#### Work instruction
Every line below that has the word "defaultdict" counts once; report how many lines that makes, with no other words.

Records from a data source
- - -
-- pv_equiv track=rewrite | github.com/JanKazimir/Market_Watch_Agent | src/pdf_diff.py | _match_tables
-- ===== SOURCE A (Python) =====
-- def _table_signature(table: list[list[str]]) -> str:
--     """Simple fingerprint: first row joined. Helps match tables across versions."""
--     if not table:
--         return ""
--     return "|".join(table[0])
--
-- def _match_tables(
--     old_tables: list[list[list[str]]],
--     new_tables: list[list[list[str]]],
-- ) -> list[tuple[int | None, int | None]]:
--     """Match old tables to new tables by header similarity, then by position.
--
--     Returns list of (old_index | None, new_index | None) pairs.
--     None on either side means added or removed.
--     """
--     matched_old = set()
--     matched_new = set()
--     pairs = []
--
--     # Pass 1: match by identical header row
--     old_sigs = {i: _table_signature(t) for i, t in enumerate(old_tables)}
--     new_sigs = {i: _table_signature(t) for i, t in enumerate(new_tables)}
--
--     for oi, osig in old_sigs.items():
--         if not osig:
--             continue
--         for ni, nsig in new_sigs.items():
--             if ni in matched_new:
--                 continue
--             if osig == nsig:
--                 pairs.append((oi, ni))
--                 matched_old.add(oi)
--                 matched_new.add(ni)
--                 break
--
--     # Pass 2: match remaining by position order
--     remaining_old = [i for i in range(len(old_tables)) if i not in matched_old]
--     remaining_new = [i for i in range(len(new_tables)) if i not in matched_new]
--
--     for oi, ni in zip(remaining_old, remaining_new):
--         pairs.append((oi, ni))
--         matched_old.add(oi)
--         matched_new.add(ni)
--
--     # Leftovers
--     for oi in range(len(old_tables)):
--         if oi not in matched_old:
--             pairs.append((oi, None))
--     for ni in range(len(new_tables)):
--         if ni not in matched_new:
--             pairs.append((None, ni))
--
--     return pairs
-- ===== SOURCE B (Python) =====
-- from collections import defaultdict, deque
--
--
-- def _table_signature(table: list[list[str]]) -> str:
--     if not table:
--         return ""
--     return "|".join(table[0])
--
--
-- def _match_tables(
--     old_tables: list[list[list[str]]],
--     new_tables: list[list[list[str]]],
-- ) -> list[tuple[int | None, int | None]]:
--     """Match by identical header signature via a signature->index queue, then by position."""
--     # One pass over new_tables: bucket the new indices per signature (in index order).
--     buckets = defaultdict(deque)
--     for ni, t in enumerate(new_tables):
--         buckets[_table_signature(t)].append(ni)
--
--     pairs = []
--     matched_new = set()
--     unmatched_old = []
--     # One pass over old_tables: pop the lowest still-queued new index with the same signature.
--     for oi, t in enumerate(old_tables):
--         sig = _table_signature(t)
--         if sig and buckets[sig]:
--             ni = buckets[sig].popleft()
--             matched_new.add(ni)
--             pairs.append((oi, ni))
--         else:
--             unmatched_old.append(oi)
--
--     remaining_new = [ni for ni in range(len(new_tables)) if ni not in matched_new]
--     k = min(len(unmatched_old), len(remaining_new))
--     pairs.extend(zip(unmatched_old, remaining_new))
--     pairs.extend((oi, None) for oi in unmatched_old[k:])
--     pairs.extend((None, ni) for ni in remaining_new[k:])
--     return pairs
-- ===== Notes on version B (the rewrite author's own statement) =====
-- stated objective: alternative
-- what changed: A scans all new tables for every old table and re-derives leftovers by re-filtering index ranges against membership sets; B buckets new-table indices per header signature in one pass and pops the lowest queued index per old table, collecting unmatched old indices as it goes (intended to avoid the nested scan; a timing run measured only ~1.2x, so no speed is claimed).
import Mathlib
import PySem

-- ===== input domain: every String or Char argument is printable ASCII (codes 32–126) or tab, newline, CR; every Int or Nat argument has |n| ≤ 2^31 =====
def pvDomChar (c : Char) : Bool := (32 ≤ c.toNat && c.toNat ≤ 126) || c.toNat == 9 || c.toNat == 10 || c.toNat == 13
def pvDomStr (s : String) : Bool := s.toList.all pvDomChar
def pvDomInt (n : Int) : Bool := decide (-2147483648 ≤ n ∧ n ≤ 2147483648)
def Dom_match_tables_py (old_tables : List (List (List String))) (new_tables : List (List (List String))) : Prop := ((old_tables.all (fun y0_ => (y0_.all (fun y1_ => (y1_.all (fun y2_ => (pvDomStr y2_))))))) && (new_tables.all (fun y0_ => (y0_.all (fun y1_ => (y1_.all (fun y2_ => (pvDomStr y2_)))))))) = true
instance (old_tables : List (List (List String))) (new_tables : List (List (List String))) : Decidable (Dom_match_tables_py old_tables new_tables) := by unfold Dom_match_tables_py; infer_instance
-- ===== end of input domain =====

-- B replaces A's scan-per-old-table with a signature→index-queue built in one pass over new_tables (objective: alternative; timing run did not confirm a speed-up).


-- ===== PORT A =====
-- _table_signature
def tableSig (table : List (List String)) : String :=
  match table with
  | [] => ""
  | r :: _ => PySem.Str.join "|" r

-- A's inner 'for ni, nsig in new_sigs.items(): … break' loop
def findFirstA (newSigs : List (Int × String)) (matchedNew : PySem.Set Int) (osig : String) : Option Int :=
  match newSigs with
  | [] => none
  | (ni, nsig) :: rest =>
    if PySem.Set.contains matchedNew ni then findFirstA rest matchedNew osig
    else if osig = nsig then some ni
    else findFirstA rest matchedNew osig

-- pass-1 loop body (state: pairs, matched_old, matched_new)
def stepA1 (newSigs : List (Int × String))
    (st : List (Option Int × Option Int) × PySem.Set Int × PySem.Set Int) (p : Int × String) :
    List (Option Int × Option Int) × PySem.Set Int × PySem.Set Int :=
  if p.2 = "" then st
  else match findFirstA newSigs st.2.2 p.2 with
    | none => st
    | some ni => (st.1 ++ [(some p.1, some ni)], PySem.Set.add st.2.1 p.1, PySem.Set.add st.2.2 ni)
- - -
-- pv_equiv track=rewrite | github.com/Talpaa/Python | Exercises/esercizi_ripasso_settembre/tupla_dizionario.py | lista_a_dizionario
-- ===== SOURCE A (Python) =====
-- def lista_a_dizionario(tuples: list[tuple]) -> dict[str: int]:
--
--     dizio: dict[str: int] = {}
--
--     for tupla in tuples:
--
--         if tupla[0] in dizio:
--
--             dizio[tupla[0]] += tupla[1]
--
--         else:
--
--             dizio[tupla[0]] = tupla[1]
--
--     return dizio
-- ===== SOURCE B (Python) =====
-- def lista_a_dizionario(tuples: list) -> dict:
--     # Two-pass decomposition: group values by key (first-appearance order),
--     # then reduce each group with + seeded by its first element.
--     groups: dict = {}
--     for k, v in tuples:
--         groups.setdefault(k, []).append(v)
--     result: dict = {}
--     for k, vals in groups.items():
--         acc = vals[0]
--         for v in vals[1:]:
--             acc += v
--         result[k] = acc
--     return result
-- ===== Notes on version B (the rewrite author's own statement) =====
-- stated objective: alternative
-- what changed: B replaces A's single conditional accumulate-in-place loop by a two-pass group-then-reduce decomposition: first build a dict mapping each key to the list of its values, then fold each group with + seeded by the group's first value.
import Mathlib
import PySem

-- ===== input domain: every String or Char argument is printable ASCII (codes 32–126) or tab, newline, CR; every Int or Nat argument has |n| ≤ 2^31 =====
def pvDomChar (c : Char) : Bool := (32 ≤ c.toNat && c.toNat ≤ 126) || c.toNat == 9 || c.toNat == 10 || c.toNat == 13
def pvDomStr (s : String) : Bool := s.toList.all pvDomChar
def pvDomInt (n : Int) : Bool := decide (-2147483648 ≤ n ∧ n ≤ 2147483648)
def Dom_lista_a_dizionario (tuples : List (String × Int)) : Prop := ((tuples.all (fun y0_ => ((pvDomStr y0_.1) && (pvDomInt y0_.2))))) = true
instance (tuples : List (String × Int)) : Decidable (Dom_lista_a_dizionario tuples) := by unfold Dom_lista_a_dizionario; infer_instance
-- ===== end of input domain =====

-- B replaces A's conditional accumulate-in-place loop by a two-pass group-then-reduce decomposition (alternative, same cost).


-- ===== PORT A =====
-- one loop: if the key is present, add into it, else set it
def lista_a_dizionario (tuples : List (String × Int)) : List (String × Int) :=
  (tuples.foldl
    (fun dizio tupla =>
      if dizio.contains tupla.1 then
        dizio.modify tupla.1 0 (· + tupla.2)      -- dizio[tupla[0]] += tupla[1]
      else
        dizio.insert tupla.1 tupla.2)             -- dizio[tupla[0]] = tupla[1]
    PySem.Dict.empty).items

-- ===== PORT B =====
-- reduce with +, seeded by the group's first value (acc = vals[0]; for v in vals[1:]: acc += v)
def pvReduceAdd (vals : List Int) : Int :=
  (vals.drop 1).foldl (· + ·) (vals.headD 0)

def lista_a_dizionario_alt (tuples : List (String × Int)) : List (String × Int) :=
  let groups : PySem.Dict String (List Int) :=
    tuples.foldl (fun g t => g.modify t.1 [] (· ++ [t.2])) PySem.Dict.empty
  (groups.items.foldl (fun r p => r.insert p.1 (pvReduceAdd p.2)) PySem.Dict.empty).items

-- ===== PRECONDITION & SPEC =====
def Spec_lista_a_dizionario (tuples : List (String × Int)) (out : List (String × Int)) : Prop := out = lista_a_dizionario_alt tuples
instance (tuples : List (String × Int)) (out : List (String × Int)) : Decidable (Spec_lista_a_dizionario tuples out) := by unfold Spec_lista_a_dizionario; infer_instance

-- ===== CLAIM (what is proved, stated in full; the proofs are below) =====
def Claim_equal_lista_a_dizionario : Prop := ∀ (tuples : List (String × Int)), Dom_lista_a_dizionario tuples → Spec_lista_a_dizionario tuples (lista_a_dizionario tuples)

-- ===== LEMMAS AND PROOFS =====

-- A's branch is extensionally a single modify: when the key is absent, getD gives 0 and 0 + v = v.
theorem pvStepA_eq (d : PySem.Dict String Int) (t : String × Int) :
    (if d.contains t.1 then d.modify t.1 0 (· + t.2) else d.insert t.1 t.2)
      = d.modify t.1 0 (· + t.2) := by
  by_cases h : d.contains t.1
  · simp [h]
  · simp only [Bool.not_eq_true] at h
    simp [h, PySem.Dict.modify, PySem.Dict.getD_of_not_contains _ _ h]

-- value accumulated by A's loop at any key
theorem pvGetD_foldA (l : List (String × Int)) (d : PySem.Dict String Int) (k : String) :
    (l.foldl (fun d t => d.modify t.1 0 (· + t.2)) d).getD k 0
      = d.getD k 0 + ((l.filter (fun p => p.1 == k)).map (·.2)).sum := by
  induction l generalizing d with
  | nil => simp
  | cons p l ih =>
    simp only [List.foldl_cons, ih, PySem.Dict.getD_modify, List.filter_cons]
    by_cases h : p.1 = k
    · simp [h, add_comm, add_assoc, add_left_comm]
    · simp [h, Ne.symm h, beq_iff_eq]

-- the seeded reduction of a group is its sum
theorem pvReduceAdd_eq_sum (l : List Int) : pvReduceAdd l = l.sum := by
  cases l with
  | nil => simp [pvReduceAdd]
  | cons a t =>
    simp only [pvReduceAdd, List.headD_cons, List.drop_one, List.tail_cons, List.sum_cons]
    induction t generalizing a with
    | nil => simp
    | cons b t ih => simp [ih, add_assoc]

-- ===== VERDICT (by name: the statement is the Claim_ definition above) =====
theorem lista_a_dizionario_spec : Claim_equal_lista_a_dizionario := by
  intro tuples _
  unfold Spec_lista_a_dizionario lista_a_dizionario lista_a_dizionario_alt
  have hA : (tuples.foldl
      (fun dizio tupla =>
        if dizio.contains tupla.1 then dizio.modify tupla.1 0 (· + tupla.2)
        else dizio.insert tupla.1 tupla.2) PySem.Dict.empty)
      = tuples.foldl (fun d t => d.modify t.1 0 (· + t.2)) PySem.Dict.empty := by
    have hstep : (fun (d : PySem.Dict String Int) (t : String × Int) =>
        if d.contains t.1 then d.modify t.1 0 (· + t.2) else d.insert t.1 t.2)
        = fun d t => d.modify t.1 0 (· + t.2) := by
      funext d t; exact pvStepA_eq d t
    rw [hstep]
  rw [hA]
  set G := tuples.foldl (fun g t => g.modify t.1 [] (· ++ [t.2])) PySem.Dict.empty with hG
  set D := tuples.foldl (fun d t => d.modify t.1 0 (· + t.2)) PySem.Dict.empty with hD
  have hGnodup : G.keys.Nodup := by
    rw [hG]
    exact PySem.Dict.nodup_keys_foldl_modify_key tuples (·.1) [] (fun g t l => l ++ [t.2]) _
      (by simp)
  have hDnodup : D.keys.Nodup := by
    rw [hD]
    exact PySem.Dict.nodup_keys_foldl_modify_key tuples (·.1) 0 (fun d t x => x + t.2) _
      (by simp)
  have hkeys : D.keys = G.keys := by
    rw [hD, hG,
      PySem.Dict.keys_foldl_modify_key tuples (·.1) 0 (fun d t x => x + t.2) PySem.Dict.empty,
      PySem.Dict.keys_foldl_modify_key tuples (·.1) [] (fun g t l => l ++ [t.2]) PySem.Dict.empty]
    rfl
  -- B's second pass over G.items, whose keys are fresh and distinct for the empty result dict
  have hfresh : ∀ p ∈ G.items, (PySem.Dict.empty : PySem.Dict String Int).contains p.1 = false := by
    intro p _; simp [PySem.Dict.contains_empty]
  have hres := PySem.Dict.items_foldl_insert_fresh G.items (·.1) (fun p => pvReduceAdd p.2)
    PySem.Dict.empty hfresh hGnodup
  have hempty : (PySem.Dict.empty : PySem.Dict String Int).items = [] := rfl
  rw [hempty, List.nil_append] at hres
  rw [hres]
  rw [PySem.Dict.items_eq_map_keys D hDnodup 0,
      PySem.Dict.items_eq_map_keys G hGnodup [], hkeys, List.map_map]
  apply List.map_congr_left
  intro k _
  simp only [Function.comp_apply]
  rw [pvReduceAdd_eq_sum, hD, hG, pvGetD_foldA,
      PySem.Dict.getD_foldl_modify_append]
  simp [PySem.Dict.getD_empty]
- - -
#### Expected output
2